## Task requirements
The answer must be every line below that holds the word "them".

## Provided entries
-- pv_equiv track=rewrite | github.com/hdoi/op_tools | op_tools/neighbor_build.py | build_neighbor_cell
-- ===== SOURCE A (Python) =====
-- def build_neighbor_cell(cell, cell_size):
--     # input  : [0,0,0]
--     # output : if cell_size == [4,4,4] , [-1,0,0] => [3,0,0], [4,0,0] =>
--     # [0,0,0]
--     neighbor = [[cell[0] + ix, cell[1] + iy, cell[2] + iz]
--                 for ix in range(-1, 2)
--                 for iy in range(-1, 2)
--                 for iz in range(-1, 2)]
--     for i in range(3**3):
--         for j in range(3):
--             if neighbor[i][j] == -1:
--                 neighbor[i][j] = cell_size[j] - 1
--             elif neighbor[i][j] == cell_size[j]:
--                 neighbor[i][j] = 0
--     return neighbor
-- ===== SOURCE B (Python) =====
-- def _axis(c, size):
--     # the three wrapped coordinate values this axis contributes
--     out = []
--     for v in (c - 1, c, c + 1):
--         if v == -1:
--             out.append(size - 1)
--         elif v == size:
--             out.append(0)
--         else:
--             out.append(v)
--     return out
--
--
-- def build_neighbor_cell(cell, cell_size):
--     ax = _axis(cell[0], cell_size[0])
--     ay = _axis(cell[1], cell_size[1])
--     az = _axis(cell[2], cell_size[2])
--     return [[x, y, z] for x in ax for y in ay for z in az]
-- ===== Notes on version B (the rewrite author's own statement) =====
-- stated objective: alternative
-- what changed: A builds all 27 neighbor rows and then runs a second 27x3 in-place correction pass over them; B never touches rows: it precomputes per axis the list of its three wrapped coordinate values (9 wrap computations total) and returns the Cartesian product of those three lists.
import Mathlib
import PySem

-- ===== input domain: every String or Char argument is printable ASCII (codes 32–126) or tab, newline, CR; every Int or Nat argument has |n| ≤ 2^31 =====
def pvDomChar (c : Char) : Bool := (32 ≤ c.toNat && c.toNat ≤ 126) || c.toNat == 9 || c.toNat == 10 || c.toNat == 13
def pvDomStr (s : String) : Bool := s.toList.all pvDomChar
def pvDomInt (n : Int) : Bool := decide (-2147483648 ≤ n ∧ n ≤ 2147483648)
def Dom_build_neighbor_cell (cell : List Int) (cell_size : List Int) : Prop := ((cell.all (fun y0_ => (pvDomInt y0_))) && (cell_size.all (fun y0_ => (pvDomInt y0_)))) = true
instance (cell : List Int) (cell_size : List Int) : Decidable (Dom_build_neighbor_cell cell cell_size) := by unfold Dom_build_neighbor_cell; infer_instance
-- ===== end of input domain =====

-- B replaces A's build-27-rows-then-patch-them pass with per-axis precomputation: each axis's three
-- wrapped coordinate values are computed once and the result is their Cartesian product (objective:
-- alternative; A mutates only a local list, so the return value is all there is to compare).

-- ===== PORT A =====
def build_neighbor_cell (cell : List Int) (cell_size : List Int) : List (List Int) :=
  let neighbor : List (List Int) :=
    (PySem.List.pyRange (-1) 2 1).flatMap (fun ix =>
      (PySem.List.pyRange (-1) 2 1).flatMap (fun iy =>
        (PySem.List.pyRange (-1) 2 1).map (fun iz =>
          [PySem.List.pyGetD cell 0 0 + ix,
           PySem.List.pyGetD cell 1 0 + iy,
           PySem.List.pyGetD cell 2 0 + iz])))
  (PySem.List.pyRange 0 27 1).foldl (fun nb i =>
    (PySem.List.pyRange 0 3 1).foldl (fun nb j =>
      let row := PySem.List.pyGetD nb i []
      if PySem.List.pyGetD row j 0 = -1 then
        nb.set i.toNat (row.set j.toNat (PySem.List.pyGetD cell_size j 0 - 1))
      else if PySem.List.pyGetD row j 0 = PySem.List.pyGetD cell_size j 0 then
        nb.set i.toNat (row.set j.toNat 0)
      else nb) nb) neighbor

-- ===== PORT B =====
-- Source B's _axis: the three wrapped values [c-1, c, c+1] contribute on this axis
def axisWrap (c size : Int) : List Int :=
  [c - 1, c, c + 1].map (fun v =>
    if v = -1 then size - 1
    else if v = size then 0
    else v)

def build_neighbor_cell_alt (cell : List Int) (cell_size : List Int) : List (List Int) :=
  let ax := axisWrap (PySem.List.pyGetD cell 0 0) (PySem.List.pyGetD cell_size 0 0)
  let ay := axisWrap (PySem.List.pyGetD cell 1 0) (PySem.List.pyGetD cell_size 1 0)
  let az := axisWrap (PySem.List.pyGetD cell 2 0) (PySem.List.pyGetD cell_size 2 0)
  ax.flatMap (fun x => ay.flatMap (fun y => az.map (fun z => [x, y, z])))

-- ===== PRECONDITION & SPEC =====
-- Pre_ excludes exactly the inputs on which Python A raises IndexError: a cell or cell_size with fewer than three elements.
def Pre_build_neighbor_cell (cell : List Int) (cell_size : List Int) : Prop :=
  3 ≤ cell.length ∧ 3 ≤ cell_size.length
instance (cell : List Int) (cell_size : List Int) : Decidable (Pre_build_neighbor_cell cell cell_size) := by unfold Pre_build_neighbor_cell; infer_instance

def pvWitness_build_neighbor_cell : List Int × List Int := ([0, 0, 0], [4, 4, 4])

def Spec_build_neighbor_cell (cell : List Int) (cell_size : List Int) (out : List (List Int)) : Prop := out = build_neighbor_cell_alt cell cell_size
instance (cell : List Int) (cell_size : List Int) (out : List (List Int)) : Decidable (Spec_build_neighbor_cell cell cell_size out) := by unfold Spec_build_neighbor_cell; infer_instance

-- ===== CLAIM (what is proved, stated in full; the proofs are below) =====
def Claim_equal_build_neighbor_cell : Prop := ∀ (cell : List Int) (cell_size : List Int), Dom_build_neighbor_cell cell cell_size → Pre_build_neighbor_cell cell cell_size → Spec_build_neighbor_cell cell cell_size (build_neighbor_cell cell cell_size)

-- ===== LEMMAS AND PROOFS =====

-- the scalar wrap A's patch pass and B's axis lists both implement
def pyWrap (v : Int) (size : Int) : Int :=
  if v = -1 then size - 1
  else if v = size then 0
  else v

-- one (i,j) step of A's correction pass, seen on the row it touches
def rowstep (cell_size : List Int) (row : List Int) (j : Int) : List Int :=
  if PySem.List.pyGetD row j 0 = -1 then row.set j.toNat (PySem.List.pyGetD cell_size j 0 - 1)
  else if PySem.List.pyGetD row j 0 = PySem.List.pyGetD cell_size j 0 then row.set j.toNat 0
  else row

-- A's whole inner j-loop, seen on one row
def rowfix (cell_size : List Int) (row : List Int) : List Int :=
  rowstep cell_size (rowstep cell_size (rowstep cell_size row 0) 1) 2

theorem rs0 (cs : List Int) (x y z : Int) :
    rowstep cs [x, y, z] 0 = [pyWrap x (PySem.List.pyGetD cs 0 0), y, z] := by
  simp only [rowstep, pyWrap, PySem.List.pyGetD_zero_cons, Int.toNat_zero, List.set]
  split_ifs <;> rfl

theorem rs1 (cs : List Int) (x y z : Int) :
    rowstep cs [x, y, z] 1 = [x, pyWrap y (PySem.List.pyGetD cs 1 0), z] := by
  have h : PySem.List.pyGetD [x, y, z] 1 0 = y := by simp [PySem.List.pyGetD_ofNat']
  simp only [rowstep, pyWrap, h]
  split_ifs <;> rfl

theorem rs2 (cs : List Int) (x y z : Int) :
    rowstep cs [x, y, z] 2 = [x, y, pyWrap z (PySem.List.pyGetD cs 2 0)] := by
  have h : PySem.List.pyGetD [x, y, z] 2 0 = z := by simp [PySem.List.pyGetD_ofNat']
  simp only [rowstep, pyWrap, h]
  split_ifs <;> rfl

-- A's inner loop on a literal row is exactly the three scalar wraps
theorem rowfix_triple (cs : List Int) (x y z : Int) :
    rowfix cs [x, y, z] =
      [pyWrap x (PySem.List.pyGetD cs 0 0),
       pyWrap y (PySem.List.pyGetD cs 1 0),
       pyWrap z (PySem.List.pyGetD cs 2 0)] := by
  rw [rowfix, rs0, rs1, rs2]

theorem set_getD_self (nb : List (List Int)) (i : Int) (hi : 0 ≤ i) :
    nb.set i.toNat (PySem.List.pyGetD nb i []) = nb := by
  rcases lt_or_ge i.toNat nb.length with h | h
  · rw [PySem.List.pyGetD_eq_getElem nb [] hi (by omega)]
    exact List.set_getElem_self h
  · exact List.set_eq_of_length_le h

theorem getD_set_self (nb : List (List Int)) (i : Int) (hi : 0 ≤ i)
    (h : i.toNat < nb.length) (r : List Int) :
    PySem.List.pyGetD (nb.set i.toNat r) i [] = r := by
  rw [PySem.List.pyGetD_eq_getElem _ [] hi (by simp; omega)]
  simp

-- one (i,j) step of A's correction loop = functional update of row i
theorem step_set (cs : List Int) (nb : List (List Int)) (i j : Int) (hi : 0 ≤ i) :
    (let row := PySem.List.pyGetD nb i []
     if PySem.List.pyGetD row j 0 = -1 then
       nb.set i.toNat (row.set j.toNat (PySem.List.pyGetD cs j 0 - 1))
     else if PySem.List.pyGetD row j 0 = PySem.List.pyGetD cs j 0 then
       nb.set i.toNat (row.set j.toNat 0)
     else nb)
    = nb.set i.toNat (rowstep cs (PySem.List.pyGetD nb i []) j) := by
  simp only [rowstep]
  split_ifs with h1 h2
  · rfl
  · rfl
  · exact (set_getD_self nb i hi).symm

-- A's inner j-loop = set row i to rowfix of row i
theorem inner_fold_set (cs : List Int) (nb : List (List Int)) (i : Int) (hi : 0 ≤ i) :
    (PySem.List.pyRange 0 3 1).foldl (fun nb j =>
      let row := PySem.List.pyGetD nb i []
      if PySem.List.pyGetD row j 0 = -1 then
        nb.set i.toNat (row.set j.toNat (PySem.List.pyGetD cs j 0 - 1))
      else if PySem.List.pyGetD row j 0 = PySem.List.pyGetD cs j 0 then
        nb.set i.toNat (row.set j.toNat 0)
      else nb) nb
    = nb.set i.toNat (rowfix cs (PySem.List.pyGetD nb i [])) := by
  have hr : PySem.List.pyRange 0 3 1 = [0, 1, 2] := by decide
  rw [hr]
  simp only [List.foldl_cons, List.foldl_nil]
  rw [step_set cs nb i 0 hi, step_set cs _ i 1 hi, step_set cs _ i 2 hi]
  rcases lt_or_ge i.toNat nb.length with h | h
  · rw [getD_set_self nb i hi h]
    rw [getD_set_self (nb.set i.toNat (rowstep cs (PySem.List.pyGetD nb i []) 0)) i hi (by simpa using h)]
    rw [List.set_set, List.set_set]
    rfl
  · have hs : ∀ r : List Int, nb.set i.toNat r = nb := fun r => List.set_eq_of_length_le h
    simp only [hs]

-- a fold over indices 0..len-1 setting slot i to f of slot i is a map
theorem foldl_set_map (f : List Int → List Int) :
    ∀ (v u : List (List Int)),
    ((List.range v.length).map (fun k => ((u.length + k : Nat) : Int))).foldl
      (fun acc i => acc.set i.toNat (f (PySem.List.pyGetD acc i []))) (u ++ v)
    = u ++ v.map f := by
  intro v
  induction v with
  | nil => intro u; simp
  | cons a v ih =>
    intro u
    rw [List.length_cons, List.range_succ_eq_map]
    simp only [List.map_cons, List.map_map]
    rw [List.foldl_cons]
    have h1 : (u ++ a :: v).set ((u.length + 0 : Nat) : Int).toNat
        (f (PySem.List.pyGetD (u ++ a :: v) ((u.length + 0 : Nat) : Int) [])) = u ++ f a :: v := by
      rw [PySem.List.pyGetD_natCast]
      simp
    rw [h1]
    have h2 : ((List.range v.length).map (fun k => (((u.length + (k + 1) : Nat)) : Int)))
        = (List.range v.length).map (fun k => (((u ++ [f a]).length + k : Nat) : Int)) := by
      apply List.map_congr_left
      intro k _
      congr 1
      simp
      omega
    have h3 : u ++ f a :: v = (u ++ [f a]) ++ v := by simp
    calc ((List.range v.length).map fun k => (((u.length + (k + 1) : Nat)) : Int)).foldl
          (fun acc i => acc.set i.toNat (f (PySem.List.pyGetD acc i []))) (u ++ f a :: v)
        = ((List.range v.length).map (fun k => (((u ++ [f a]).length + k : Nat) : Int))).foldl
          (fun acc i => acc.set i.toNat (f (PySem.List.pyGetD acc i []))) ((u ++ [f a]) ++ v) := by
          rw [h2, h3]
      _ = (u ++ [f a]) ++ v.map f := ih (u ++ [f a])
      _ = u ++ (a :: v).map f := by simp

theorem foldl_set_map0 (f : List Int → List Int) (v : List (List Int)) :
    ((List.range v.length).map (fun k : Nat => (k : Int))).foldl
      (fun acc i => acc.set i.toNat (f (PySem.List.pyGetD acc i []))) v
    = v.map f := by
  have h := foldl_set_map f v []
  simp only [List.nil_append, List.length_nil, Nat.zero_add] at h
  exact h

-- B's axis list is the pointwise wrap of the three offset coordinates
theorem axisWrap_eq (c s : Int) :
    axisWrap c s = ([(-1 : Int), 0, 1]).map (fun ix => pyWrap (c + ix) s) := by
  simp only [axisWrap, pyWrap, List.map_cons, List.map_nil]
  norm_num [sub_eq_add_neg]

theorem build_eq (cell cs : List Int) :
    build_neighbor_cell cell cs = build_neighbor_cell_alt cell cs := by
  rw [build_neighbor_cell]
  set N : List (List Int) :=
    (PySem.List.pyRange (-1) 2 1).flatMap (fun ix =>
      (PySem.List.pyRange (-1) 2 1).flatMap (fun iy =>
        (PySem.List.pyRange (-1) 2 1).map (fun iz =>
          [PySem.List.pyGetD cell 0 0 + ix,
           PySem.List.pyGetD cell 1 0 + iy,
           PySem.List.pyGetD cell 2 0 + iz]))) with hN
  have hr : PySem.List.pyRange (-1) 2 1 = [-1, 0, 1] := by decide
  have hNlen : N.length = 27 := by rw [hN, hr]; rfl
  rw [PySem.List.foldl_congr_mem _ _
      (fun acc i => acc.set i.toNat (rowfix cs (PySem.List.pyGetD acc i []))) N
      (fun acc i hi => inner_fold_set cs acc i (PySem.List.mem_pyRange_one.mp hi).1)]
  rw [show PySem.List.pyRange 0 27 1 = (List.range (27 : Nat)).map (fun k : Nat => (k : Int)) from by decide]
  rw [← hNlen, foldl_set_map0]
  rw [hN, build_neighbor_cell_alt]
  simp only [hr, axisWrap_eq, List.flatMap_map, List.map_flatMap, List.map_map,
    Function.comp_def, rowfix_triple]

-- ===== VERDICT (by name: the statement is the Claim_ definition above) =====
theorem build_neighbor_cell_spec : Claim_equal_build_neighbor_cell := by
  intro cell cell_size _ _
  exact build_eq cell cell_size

## Task output
-- what changed: A builds all 27 neighbor rows and then runs a second 27x3 in-place correction pass over them; B never touches rows: it precomputes per axis the list of its three wrapped coordinate values (9 wrap computations total) and returns the Cartesian product of those three lists.
-- B replaces A's build-27-rows-then-patch-them pass with per-axis precomputation: each axis's three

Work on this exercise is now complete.